We’re all familiar with the well-worn cliché that change is the only constant in life – especially in the workplace. So how should employees actually deal with change when it arrives at their cubicles? And how can they avoid getting too comfortable with “best practices” that may no longer be relevant when coping with today’s rapid change of pace?
Yesterday’s best practice is today’s bad habit
According to Sara Kimmel, Vice President of Research and Advisory Services at Human Capital Media, change makes a lot of people uncomfortable because when things are changing, they’re not entirely sure what they should be doing or how they can best prepare for whatever is coming that’s going to be different.
“The answer on how to make things more efficient and effective in the workplace was to create more structure, codify more process and practices and rules of thumb to make things better,” said Kimmel. “But the workplace that businesses and employees are facing now never really stops changing. And yesterday’s best practice can be today’s bad habit that keeps us from being competitive in the marketplace.”
So, what’s the answer? Kimmel believes the solution is two-fold. First, learn to be a better collaborator by reaching out to other people in the organization and utilize their strengths. Second, learn to be a better communicator.
“If things are changing, people need to know and they need to know what they should be doing,” said Kimmel. “They need to know how things have been changing. This is what we’ve learned about successful management in businesses today from the research.”
The courage to reinvent yourself
According to Carrie Brown, Vice President of User Adoption for SAP, it takes courage to be changed, to lead change and to live in change.
“As you become accomplished with an area, it’s good to remind yourself that there’s more that you don’t know than there is that you know,” said Brown. “It takes courage to continue to reinvent yourself and to help others reinvent themselves.”
What if employees push back? Can they still serve as a change agent without having to step up to the aforementioned characteristics?
Showing up and bringing your best intentions and capabilities and participating is part of being in the change process, according to Brown.
“You don’t always have to lead the process, but you don’t have to resist the process either.”
Removing the blinders
Marcia Conner of Impact Ingenuity found that large organizations are “beautifully blinded” towards change and are not that different from the people who are resistant to it.
“Those who embrace it are the ones who aim for perspective transformation,” said Conner. “I encourage everyone to think about what makes each individual unique and figure out who they are and how they can move forward.”

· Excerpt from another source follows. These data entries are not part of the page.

theorem loop_eq (ls : List (List Int)) (N : Int) (I : List Int)
    (hI : ∀ i ∈ I, 0 ≤ i ∧ i < (ls.length : Int)) (W : List Int)
    (hW : ∀ w ∈ W, 0 ≤ w ∧ w < (ls.length : Int)) :
    I.foldl (fun window idx =>
      let dom := window.foldl (fun dom witem =>
        if pvCompK (PySem.List.pyGetD ls witem []) (PySem.List.pyGetD ls idx []) N N then true else dom) false
      if dom == false then
        let window := window ++ [idx]
        window.filter (fun x =>
          !(pvCompK (PySem.List.pyGetD ls idx []) (PySem.List.pyGetD ls x [])
              ((PySem.List.pyGetD ls 1 []).length : Int) N))
      else window) W
    = I.foldl (fun skyline idx =>
      if skyline.any (fun w => bDomT (ls.map (fun a => ls.map (fun b => bCounts a b))) N w idx N) then skyline
      else (skyline.filter (fun w =>
          !(bDomT (ls.map (fun a => ls.map (fun b => bCounts a b))) N idx w
              ((PySem.List.pyGetD ls 1 []).length : Int)))) ++ [idx]) W := by
  induction I generalizing W with
  | nil => rfl
  | cons j I ih =>
    have hj := hI j (List.mem_cons_self ..)
    have hI' : ∀ i ∈ I, 0 ≤ i ∧ i < (ls.length : Int) := fun i hi => hI i (List.mem_cons_of_mem _ hi)
    rw [List.foldl_cons, List.foldl_cons]
    -- the two step results coincide and preserve the range invariant
    have hany : ∀ w ∈ W, ∀ K,
        pvCompK (PySem.List.pyGetD ls w []) (PySem.List.pyGetD ls j []) N N
          = bDomT (ls.map (fun a => ls.map (fun b => bCounts a b))) N w j N ∧
        pvCompK (PySem.List.pyGetD ls j []) (PySem.List.pyGetD ls w []) K N
          = bDomT (ls.map (fun a => ls.map (fun b => bCounts a b))) N j w K := by
      intro w hw K
      have hwr := hW w hw
      constructor
      · rw [compK_eq, bDomT_lookup ls N w j N hwr.1 hwr.2 hj.1 hj.2]
      · rw [compK_eq, bDomT_lookup ls N j w K hj.1 hj.2 hwr.1 hwr.2]
    have hdom : (W.foldl (fun dom witem =>
        if pvCompK (PySem.List.pyGetD ls witem []) (PySem.List.pyGetD ls j []) N N then true else dom) false)
        = W.any (fun w => bDomT (ls.map (fun a => ls.map (fun b => bCounts a b))) N w j N) := by
      rw [foldl_or_any, Bool.false_or]
      exact any_of_mem_eq W _ _ (fun w hw => (hany w hw 0).1)
    by_cases hc : W.any (fun w => bDomT (ls.map (fun a => ls.map (fun b => bCounts a b))) N w j N) = true
    · simp only [hdom, hc, if_true]
      have : (true == false) = false := rfl
      simp only [this, Bool.false_eq_true, if_false]
      exact ih hI' W hW
    · have hc' : W.any (fun w => bDomT (ls.map (fun a => ls.map (fun b => bCounts a b))) N w j N) = false :=
        Bool.eq_false_iff.mpr hc
      simp only [hdom, hc', beq_self_eq_true, if_true]
      have hfil : (W ++ [j]).filter (fun x =>
            !(pvCompK (PySem.List.pyGetD ls j []) (PySem.List.pyGetD ls x [])
                ((PySem.List.pyGetD ls 1 []).length : Int) N))
          = (W.filter (fun w =>
              !(bDomT (ls.map (fun a => ls.map (fun b => bCounts a b))) N j w
                  ((PySem.List.pyGetD ls 1 []).length : Int)))) ++ [j] := by
        rw [List.filter_append]
        have hself : (!(pvCompK (PySem.List.pyGetD ls j []) (PySem.List.pyGetD ls j [])
            ((PySem.List.pyGetD ls 1 []).length : Int) N)) = true := by
          rw [compK_eq, bDomF_self]; rfl
        have htail : List.filter (fun x =>
            !(pvCompK (PySem.List.pyGetD ls j []) (PySem.List.pyGetD ls x [])
                ((PySem.List.pyGetD ls 1 []).length : Int) N)) [j] = [j] := by
          simp [hself]
        rw [htail]
        congr 1
        apply List.filter_congr
        intro w hw
        rw [(hany w hw ((PySem.List.pyGetD ls 1 []).length : Int)).2]
      rw [hfil]
      apply ih hI'
      intro w hw
      rcases List.mem_append.mp hw with h | h
      · exact hW w (List.mem_of_mem_filter h)
      · simp at h; subst h; exact hj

And while most organizations try to hire the smartest people they can, when they arrive at the organization, they are often treated like idiots.

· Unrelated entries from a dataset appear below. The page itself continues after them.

-- invariant of B's refinement loop
theorem b_outer (N : Nat) (k : Nat) (hk : k ≤ N) :
    ((PySem.List.pyRange 0 (k : Int) 1).foldl (bStep (N : Int))
        (PySem.Dict.empty, [0], ((N : Int) ^ N))).1.items
      = (PySem.List.pyRange 0 (k : Int) 1).map (fun i => (i, lvl N (i.toNat + 1)))
    ∧ ((PySem.List.pyRange 0 (k : Int) 1).foldl (bStep (N : Int))
        (PySem.Dict.empty, [0], ((N : Int) ^ N))).2.1 = lvl N k
    ∧ ((PySem.List.pyRange 0 (k : Int) 1).foldl (bStep (N : Int))
        (PySem.Dict.empty, [0], ((N : Int) ^ N))).2.2 = (N : Int) ^ (N - k) := by
  induction k with
  | zero =>
    rw [show ((0:Nat):Int) = 0 from rfl, PySem.List.pyRange_zero]
    refine ⟨rfl, ?_, by norm_num⟩
    simp [lvl]
  | succ k ih =>
    have hkN : k < N := hk
    have ih := ih (Nat.le_of_lt hkN)
    have hsplit : PySem.List.pyRange 0 ((k + 1 : Nat) : Int) 1
        = PySem.List.pyRange 0 (k : Int) 1 ++ [(k : Int)] := by
      push_cast
      exact PySem.List.pyRange_one_succ_right (by positivity)
    rw [hsplit, List.foldl_append, List.foldl_cons, List.foldl_nil, List.map_append]
    set r := (PySem.List.pyRange 0 (k : Int) 1).foldl (bStep (N : Int))
      (PySem.Dict.empty, [0], ((N : Int) ^ N)) with hr
    have hcon : r.1.contains (k : Int) = false := by
      rw [PySem.Dict.contains_eq_decide_mem_keys]
      simp only [PySem.Dict.keys, ih.1, List.map_map]
      simp [PySem.List.mem_pyRange_one]
    -- the new step value
    have hsucc : N - k = (N - (k + 1)) + 1 := by omega
    have hstep : PySem.Int.floordiv ((N : Int) ^ (N - k)) (N : Int)
        = (N : Int) ^ (N - (k + 1)) := by
      have h1 : ((N : Int) ^ (N - k)) = ((N ^ (N - k) : Nat) : Int) := by push_cast; ring
      rw [h1, PySem.Int.floordiv_natCast]
      have : N ^ (N - k) / N = N ^ (N - (k + 1)) := by
        rw [hsucc, pow_succ, Nat.mul_div_cancel _ (by omega)]
      rw [this]; push_cast; ring
    -- the new level
    have hlvl : (lvl N k).flatMap
        (fun x => (PySem.List.pyRange 0 (N : Int) 1).map
          (fun t => x + t * (N : Int) ^ (N - (k + 1))))
        = lvl N (k + 1) := by
      have hmul : (N : Int) ^ (N - k) = (N : Int) * (N : Int) ^ (N - (k + 1)) := by
        rw [hsucc, pow_succ]; ring
      simp only [lvl, PySem.List.pyRange_one, List.flatMap_map, List.map_map]
      have := range_refine (N ^ k) N ((N : Int) ^ (N - (k + 1)))
      rw [show N ^ k * N = N ^ (k + 1) from (pow_succ N k).symm] at this
      rw [← this]
      refine List.flatMap_congr ?_ 
      intro j _
      simp only [Int.sub_zero, Int.toNat_natCast]
      refine List.map_congr_left fun t _ => ?_
      simp only [Function.comp_apply]
      rw [hmul]; ring
    unfold bStep
    simp only [hr] at *
    rw [ih.2.2, hstep, ih.2.1, hlvl]
    refine ⟨?_, rfl, rfl⟩
    rw [PySem.Dict.items_insert_of_not_contains _ _ hcon, ih.1]
    simp

-- both dict-building folds over fresh integer keys yield their key/value list directly
theorem items_const_fold {β : Type} (n : Int) (v : β) :
    ((PySem.List.pyRange 0 n 1).foldl
      (fun (d : PySem.Dict Int β) k => d.insert k v) PySem.Dict.empty).items
      = (PySem.List.pyRange 0 n 1).map (fun k => (k, v)) := by
  have h := PySem.Dict.items_foldl_insert_fresh (PySem.List.pyRange 0 n 1) (fun a => a)
    (fun _ => v) PySem.Dict.empty (by intro a _; rfl)
    (by simpa using PySem.List.nodup_pyRange_one 0 n)
  simpa using h

theorem sent_probs_items (input_text : String) (n : Int) :
    ((PySem.List.pyRange 0 n 1).foldl
      (fun (sp : PySem.Dict Int (List String) × PySem.Dict Int (List Int)) i =>
        (sp.1.insert i ((PySem.Str.split? input_text " ").getD []), sp.2.insert i []))
      (PySem.Dict.empty, PySem.Dict.empty))
    = ((PySem.List.pyRange 0 n 1).foldl
        (fun (d : PySem.Dict Int (List String)) k =>
          d.insert k ((PySem.Str.split? input_text " ").getD [])) PySem.Dict.empty,
       (PySem.List.pyRange 0 n 1).foldl
        (fun (d : PySem.Dict Int (List Int)) k => d.insert k []) PySem.Dict.empty) := by
  rw [PySem.List.foldl_prod_mk
    (f := fun (d : PySem.Dict Int (List String)) i =>
      d.insert i ((PySem.Str.split? input_text " ").getD []))
    (g := fun (d : PySem.Dict Int (List Int)) i => d.insert i [])]

-- A's closed-form fetch_ind[i] coincides with B's level list, for i in range(num_words)
theorem inner_eq_lvl (N : Nat) (m : Nat) (hm : m < N) :
    innerList (N : Int) (m : Int) = lvl N (m + 1) := by
  simp only [innerList, lvl, PySem.List.pyRange_one]
  have h1 : (((m : Int) + 1)).toNat = m + 1 := by omega
  have h2 : (((N : Int) - 1 - (m : Int))).toNat = N - (m + 1) := by omega
  have h3 : ((N : Int) ^ (m + 1) - 0).toNat = N ^ (m + 1) := by
    rw [Int.sub_zero]
    have : ((N : Int) ^ (m + 1)) = ((N ^ (m + 1) : Nat) : Int) := by push_cast; ring
    rw [this, Int.toNat_natCast]
  rw [h1, h2, h3, List.map_map]
  refine List.map_congr_left fun j _ => ?_
  simp

-- ===== VERDICT =====
theorem fetch_dic_spec : Claim_equal_fetch_dic := by
  intro input_text num_words _hdom hpre
  unfold Spec_fetch_dic
  obtain ⟨N, rfl⟩ : ∃ N : Nat, num_words = (N : Int) :=
    ⟨num_words.toNat, (Int.toNat_of_nonneg hpre).symm⟩
  have houter := (outer_fold (N : Int) N).1
  have hb := (b_outer N N le_rfl).1
  simp only [fetch_dic, fetch_dic_alt, get_dic, sent_probs_items, Int.toNat_natCast] at *
  rw [houter, hb, items_const_fold, items_const_fold]
  refine Prod.ext ?_ rfl
  refine List.map_congr_left fun i hi => ?_
  rw [PySem.List.mem_pyRange_one] at hi
  obtain ⟨m, rfl⟩ : ∃ m : Nat, i = (m : Int) := ⟨i.toNat, (Int.toNat_of_nonneg hi.1).symm⟩
  have hm : m < N := by exact_mod_cast hi.2
  simp [inner_eq_lvl N m hm]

“I encourage everyone to actually realize we have brilliant people around us, and we should be treating them that way,” said Connor.

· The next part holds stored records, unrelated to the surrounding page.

-- pv_equiv track=rewrite | github.com/Fidget278/2022-Algorithm-Study | 개인문제/편근형/2xn 타일링 2.py | solution
-- ===== SOURCE A (Python) =====
-- def solution(n):
--   if n == 1:
--     return 1
--   elif n == 2:
--     return 3
--   else:
--     lst = [0]*(n+1)
--     lst[1], lst[2] = 1,3
--     for i in range(3, n+1):
--       lst[i] = lst[i-1] + (2*lst[i-2])
--     return lst[n] % 10007
-- ===== SOURCE B (Python) =====
-- def solution(n):
--     # closed form: f(n) = (2**(n+1) + (-1)**n) / 3, computed mod 3*10007 so the
--     # exact division by 3 survives the modular reduction
--     t = pow(2, n + 1, 30021)                       # 30021 = 3 * 10007
--     r = (t + (1 if n % 2 == 0 else -1)) % 30021    # ≡ 3*f(n) (mod 30021)
--     return (r // 3) % 10007
-- ===== Notes on version B (the rewrite author's own statement) =====
-- stated objective: faster
-- what changed: replaces the O(n) list-building recurrence (with ever-growing big integers, reduced mod 10007 only at the end) by the closed form f(n) = (2^(n+1) + (-1)^n)/3 evaluated with modular exponentiation mod 3*10007
import Mathlib
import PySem

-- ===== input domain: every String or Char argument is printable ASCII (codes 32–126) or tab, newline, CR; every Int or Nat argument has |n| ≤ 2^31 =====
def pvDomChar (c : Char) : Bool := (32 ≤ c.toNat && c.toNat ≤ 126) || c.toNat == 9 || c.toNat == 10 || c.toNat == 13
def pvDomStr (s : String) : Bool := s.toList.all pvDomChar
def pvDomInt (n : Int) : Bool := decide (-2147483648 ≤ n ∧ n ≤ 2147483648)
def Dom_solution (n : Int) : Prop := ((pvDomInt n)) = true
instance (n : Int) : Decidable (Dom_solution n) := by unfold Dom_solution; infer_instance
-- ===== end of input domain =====

-- B replaces A's O(n) list-building recurrence by the closed form f(n) = (2^(n+1)+(-1)^n)/3
-- evaluated with modular exponentiation mod 3*10007 (objective: faster, measured).


-- ===== PORT A =====
-- literal transliteration of A: build lst of length n+1, seed lst[1]=1, lst[2]=3,
-- fill lst[i] = lst[i-1] + 2*lst[i-2] for i in range(3, n+1), return lst[n] % 10007
-- (pySetD/pyGetD are exact here: under Pre_ this branch has n ≥ 3, all indices in range).
def solution (n : Int) : Int :=
  if n = 1 then 1
  else if n = 2 then 3
  else
    let lst0 : List Int := List.replicate (n + 1).toNat 0
    let lst1 : List Int := PySem.List.pySetD (PySem.List.pySetD lst0 1 1) 2 3
    let lst : List Int :=
      (PySem.List.pyRange 3 (n + 1) 1).foldl
        (fun l i =>
          PySem.List.pySetD l i (PySem.List.pyGetD l (i - 1) 0 + 2 * PySem.List.pyGetD l (i - 2) 0))
        lst1
    PySem.Int.mod (PySem.List.pyGetD lst n 0) 10007

-- ===== PORT B =====
-- literal transliteration of Source B; pow(2, n+1, 30021) ported as PySem.Int.powMod
-- (exact for the nonnegative exponents Pre_ admits).
def solution_alt (n : Int) : Int :=
  let t : Int := PySem.Int.powMod 2 (n + 1).toNat 30021
  let r : Int := PySem.Int.mod (t + (if PySem.Int.mod n 2 = 0 then 1 else -1)) 30021
  PySem.Int.mod (PySem.Int.floordiv r 3) 10007

-- ===== PRECONDITION & SPEC =====
-- A raises IndexError (on `lst[1], lst[2] = 1, 3`) for every n ≤ 0; exactly those inputs are excluded.
def Pre_solution (n : Int) : Prop := 1 ≤ n
instance (n : Int) : Decidable (Pre_solution n) := by unfold Pre_solution; infer_instance
def pvWitness_solution : Int := 5

def Spec_solution (n : Int) (out : Int) : Prop := out = solution_alt n
instance (n : Int) (out : Int) : Decidable (Spec_solution n out) := by unfold Spec_solution; infer_instance

-- ===== CLAIM (what is proved, stated in full; the proofs are below) =====
def Claim_equal_solution : Prop := ∀ (n : Int), Dom_solution n → Pre_solution n → Spec_solution n (solution n)

-- ===== LEMMAS AND PROOFS =====

-- the tiling recurrence both programs compute: f 0 = 1, f 1 = 1, f (k+2) = f (k+1) + 2 * f k  (f 2 = 3)
def f : Nat → Int
  | 0 => 1
  | 1 => 1
  | (k + 2) => f (k + 1) + 2 * f k

lemma f_rec (m : Nat) (hm : 1 ≤ m) : f (m + 1) = f m + 2 * f (m - 1) := by
  obtain ⟨p, rfl⟩ : ∃ p, m = p + 1 := ⟨m - 1, by omega⟩
  simp [f]

-- closed form used by B: 3 * f k = 2^(k+1) + (-1)^k
lemma f_closed (k : Nat) : 3 * f k = 2 ^ (k + 1) + (-1 : Int) ^ k := by
  induction k using Nat.strong_induction_on with
  | _ k ih =>
    match k with
    | 0 => decide
    | 1 => decide
    | (k + 2) =>
      have h1 := ih (k + 1) (by omega)
      have h2 := ih k (by omega)
      simp only [f]
      have : (3 : Int) * (f (k + 1) + 2 * f k) = 3 * f (k + 1) + 2 * (3 * f k) := by ring
      rw [this, h1, h2]
      ring

-- A's loop body and seeded list, named for the invariant
def stepL : List Int → Int → List Int := fun l i =>
  PySem.List.pySetD l i (PySem.List.pyGetD l (i - 1) 0 + 2 * PySem.List.pyGetD l (i - 2) 0)
def initL (N : Nat) : List Int := ((List.replicate (N + 1) (0:Int)).set 1 1).set 2 3

-- invariant of A's loop: after processing range(3, m+1) the list has length N+1 and cell j holds f j for 1 ≤ j ≤ m
lemma loop_inv (N : Nat) (hN : 3 ≤ N) (m : Nat) (hm : 2 ≤ m) (hmN : m ≤ N) :
    ((PySem.List.pyRange 3 ((m:Int) + 1) 1).foldl stepL (initL N)).length = N + 1 ∧
    ∀ j : Nat, 1 ≤ j → j ≤ m →
      ((PySem.List.pyRange 3 ((m:Int) + 1) 1).foldl stepL (initL N)).getD j 0 = f j := by
  induction m, hm using Nat.le_induction with
  | base =>
    rw [show ((2:Nat):Int) + 1 = 3 by norm_num, PySem.List.pyRange_one_eq_nil (le_refl 3)]
    simp only [List.foldl_nil]
    refine ⟨by simp [initL], ?_⟩
    intro j h1 h2
    have h0 : 0 < N := by omega
    have h2' : 2 ≤ N := by omega
    interval_cases j <;>
      simp [initL, List.getD_eq_getElem?_getD, h0, h2', f]
  | succ m hm ih =>
    have ih := ih (by omega)
    obtain ⟨hlen, hval⟩ := ih
    have hcast : ((m + 1 : Nat) : Int) + 1 = ((m:Nat):Int) + 1 + 1 := by push_cast; ring
    rw [hcast, PySem.List.pyRange_one_succ_right (by omega : (3:Int) ≤ (m:Int) + 1), List.foldl_append]
    set L := (PySem.List.pyRange 3 ((m:Int) + 1) 1).foldl stepL (initL N) with hL
    simp only [List.foldl_cons, List.foldl_nil]
    have e1 : ((m:Int) + 1 - 1) = ((m:Nat):Int) := by ring
    have e2 : ((m:Int) + 1 - 2) = (((m - 1 : Nat)):Int) := by omega
    have hv : stepL L ((m:Int) + 1) = L.set (m + 1) (f m + 2 * f (m - 1)) := by
      unfold stepL
      rw [e1, e2, PySem.List.pyGetD_natCast, PySem.List.pyGetD_natCast,
        hval m (by omega) (by omega), hval (m-1) (by omega) (by omega),
        show ((m:Int) + 1) = ((m + 1 : Nat) : Int) by push_cast; ring,
        PySem.List.pySetD_natCast]
    rw [hv]
    constructor
    · simp [hlen]
    · intro j h1 h2
      have hjlen : j < L.length := by omega
      by_cases hj : j = m + 1
      · subst hj
        rw [List.getD_eq_getElem _ _ (by simp [hlen]; omega)]
        rw [List.getElem_set_self]
        exact (f_rec m (by omega)).symm
      · rw [List.getD_eq_getElem _ _ (by simp [hlen]; omega)]
        rw [List.getElem_set_ne (by omega)]
        rw [← List.getD_eq_getElem _ _ hjlen]
        exact hval j h1 (by omega)

-- A computes f n % 10007 for every n ≥ 1
lemma a_eq (n : Int) (hn : 1 ≤ n) : solution n = f n.toNat % 10007 := by
  obtain ⟨k, rfl⟩ : ∃ k : Nat, n = (k : Int) := ⟨n.toNat, by omega⟩
  have hk : 1 ≤ k := by omega
  rw [Int.toNat_natCast]
  match k, hk with
  | 1, _ => simp [solution, f]
  | 2, _ => simp [solution]; decide
  | (p + 3), _ =>
    set N := p + 3 with hNdef
    have hN : 3 ≤ N := by omega
    simp only [solution]
    rw [if_neg (by omega), if_neg (by omega)]
    have hinit : PySem.List.pySetD (PySem.List.pySetD (List.replicate ((N:Int) + 1).toNat (0:Int)) 1 1) 2 3 = initL N := by
      rw [show ((N:Int) + 1).toNat = N + 1 by omega]
      simp [PySem.List.pySetD_of_nonneg, initL]
    simp only [hinit]
    have hstep : (fun (l : List Int) (i : Int) =>
        PySem.List.pySetD l i (PySem.List.pyGetD l (i - 1) 0 + 2 * PySem.List.pyGetD l (i - 2) 0)) = stepL := rfl
    rw [hstep]
    obtain ⟨hlen, hval⟩ := loop_inv N hN N (by omega) (le_refl N)
    rw [PySem.List.pyGetD_natCast, hval N (by omega) (le_refl N),
      PySem.Int.mod_eq_emod_of_pos (by norm_num : (0:Int) < 10007)]

-- B computes f k % 10007 for every natural k
lemma alt_eq_nat (k : Nat) : solution_alt (k : Int) = f k % 10007 := by
  have h1 : ((k : Int) + 1).toNat = k + 1 := by omega
  simp only [solution_alt, PySem.Int.powMod, h1]
  rw [PySem.Int.mod_eq_emod_of_pos (by norm_num : (0:Int) < 30021)]
  rw [PySem.Int.mod_eq_emod_of_pos (by norm_num : (0:Int) < 30021)]
  rw [PySem.Int.mod_eq_emod_of_pos (by norm_num : (0:Int) < 10007)]
  have hsign : (if PySem.Int.mod (k : Int) 2 = 0 then (1:Int) else -1) = (-1)^k := by
    have hk2 : PySem.Int.mod (k:Int) 2 = ((k % 2 : Nat) : Int) := PySem.Int.mod_natCast k 2
    rcases Nat.even_or_odd k with he | ho
    · rw [if_pos (by rw [hk2]; simp [Nat.even_iff.mp he]), he.neg_one_pow]
    · rw [if_neg (by rw [hk2]; simp [Nat.odd_iff.mp ho]), ho.neg_one_pow]
  rw [hsign]
  have hr : ((2:Int) ^ (k+1) % 30021 + (-1)^k) % 30021 = (3 * f k) % 30021 := by
    rw [Int.add_emod, Int.emod_emod_of_dvd _ (by norm_num)]
    rw [← Int.add_emod, f_closed]
  rw [hr]
  rw [show (30021 : Int) = 3 * 10007 by norm_num, Int.mul_emod_mul_of_pos _ _ (by norm_num)]
  rw [PySem.Int.floordiv_eq_ediv_of_pos (by norm_num)]
  rw [Int.mul_ediv_cancel_left _ (by norm_num)]
  rw [Int.emod_emod_of_dvd _ (by norm_num)]

lemma alt_eq (n : Int) (hn : 1 ≤ n) : solution_alt n = f n.toNat % 10007 := by
  obtain ⟨k, rfl⟩ : ∃ k : Nat, n = (k : Int) := ⟨n.toNat, by omega⟩
  rw [Int.toNat_natCast]
  exact alt_eq_nat k

-- ===== VERDICT (by name: the statement is the Claim_ definition above) =====
theorem solution_spec : Claim_equal_solution := by
  intro n _ hpre
  unfold Spec_solution
  rw [a_eq n hpre, alt_eq n hpre]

Moving beyond the status quo
More than 50% of every knowledge workers’ time is spent on simply maintaining the status quo – which is a global waste of resources and a nonstop dampener of innovation. So how do we get past this? Instead of asking employees to do more, ask instead what can be replaced?
As Conner puts it: “What we can remove that is not working well today and how can we find more efficient, effective, fun, vibrant and energetic ways of working and replace those that we have been doing for so long because ‘that’s how we always do it around here’”?
By 2020, 83% of the workforce is going to be contingent. The roles people play are constantly changing and the way work gets done is changing, according to SAP’s Carrie Brown.
“People are moving from less static roles into more dynamic roles so the ability to consider what to stop doing is something we don’t do often enough.”
Human Capital Media’s Sara Kimmel agrees, believing that efficiency comes from more innovation – which comes from reflection and thinking about what you are doing.
“People are not machines. You can’t just fit more in by being busier. You have to fit more in by thinking about how things could be better and how things could be different.”